• ASSIGNMENT
Below are entries; copy exactly the lines from the one with "1) w4 := by" through the one with "theorem pv_modify_xlarge (w1", both included, and leave out the rest.

• DATA EXTRACT
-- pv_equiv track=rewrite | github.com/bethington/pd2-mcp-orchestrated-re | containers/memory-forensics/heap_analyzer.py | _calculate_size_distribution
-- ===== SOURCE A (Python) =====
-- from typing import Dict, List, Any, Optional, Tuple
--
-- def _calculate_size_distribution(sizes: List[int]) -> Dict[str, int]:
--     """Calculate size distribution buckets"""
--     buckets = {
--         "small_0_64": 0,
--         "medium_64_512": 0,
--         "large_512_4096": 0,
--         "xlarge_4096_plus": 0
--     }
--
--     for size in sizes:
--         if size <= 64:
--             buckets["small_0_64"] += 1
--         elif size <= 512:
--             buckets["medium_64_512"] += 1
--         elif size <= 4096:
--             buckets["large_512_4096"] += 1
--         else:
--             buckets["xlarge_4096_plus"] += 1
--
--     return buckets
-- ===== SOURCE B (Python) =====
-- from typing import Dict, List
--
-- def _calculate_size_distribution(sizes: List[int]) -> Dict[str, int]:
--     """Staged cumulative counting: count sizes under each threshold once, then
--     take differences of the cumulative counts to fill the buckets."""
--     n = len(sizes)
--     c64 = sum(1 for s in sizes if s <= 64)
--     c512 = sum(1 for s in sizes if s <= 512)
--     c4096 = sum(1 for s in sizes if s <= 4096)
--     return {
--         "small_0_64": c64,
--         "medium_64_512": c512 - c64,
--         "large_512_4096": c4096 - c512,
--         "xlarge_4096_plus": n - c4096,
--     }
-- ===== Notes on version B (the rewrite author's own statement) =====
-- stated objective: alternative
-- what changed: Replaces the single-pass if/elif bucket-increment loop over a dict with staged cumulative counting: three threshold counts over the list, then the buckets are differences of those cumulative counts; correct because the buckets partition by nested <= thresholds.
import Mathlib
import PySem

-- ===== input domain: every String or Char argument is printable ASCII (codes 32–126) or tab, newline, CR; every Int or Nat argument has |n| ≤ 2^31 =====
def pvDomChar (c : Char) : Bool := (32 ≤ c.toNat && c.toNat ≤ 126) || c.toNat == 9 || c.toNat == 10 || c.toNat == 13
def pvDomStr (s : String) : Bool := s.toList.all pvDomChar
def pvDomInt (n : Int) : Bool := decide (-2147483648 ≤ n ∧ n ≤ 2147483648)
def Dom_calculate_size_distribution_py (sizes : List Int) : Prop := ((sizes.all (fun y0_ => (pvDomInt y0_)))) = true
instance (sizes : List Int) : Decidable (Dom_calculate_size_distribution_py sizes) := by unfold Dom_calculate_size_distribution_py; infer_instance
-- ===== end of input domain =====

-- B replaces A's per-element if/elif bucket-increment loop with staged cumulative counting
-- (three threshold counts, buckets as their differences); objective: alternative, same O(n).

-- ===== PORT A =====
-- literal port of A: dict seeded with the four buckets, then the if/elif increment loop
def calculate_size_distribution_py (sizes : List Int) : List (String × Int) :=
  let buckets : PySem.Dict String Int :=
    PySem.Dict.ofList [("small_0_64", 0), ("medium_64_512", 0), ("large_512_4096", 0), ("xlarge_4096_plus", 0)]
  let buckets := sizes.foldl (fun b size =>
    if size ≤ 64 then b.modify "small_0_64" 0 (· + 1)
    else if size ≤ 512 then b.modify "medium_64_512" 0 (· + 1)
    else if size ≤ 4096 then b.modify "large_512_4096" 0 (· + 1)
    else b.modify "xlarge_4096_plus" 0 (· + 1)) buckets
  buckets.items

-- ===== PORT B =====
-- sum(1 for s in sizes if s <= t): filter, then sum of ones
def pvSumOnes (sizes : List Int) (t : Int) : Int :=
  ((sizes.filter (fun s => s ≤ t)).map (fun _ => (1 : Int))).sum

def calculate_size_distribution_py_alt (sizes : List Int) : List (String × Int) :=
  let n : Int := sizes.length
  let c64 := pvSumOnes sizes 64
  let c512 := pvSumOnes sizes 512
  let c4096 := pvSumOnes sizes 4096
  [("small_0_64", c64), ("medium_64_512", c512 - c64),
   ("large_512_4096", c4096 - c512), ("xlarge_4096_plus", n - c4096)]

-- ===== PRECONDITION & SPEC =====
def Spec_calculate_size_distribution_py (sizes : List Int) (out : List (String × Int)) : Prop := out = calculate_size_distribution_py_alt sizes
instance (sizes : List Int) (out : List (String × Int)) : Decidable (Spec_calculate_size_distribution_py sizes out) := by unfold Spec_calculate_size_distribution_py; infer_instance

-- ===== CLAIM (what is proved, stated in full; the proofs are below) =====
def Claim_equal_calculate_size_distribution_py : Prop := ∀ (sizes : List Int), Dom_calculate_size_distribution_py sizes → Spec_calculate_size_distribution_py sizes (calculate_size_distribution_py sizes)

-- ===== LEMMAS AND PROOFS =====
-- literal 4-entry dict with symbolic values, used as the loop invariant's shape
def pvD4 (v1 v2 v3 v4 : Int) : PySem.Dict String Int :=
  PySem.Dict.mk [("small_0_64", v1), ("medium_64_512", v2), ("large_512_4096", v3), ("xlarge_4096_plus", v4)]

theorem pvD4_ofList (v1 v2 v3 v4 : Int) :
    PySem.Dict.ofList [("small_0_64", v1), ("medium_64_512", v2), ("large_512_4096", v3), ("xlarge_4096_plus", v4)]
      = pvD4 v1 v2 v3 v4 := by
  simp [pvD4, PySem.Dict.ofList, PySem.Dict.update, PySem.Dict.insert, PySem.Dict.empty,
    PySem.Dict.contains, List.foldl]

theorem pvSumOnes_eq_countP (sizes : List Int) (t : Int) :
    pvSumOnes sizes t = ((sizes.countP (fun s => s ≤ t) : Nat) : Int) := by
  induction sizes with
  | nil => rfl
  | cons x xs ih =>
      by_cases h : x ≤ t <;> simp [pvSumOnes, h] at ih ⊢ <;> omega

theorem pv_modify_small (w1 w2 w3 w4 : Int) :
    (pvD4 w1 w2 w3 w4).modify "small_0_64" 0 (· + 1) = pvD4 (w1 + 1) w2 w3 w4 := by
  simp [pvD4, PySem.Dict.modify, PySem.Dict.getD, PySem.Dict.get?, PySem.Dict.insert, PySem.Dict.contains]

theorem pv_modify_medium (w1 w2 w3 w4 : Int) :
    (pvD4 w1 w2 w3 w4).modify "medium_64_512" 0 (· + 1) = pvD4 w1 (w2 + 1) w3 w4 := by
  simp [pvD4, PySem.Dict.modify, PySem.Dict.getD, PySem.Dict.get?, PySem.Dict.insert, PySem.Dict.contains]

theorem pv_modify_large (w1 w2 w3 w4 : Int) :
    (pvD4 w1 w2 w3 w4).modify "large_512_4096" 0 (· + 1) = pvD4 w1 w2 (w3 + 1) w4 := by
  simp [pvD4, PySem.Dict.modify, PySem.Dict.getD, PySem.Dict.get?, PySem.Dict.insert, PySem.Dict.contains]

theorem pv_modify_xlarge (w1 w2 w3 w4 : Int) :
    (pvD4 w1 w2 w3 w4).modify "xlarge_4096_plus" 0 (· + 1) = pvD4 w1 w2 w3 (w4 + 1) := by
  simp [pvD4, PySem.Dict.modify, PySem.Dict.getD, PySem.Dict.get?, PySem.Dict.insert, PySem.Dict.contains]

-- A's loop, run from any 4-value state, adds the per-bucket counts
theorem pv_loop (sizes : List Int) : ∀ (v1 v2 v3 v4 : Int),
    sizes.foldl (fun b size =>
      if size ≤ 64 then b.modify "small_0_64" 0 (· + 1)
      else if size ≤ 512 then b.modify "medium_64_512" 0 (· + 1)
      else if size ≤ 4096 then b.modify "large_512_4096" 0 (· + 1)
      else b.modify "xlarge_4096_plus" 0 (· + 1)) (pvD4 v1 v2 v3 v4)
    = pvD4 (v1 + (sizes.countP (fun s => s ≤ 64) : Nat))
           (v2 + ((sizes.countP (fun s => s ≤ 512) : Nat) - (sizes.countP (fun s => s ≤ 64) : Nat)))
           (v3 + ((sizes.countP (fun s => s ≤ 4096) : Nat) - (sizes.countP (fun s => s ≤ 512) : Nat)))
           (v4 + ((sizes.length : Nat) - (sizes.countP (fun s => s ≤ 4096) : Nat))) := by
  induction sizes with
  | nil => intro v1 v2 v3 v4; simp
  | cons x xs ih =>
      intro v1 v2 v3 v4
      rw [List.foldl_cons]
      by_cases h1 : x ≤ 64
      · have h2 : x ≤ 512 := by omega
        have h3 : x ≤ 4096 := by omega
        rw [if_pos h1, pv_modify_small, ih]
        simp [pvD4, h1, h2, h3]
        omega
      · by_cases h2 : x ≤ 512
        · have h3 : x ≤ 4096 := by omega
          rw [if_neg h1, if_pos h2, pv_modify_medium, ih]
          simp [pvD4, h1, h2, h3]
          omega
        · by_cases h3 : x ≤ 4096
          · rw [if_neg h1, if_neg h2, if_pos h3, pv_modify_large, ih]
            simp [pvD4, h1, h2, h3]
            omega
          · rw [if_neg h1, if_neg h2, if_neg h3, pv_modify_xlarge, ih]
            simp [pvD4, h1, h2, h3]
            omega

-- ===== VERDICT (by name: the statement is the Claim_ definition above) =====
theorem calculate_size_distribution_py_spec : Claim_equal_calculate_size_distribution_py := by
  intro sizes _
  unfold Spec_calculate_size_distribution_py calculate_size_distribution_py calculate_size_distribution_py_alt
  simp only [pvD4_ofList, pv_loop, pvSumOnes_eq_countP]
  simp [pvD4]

• TASK RESULT
    (pvD4 w1 w2 w3 w4).modify "large_512_4096" 0 (· + 1) = pvD4 w1 w2 (w3 + 1) w4 := by
  simp [pvD4, PySem.Dict.modify, PySem.Dict.getD, PySem.Dict.get?, PySem.Dict.insert, PySem.Dict.contains]

theorem pv_modify_xlarge (w1 w2 w3 w4 : Int) :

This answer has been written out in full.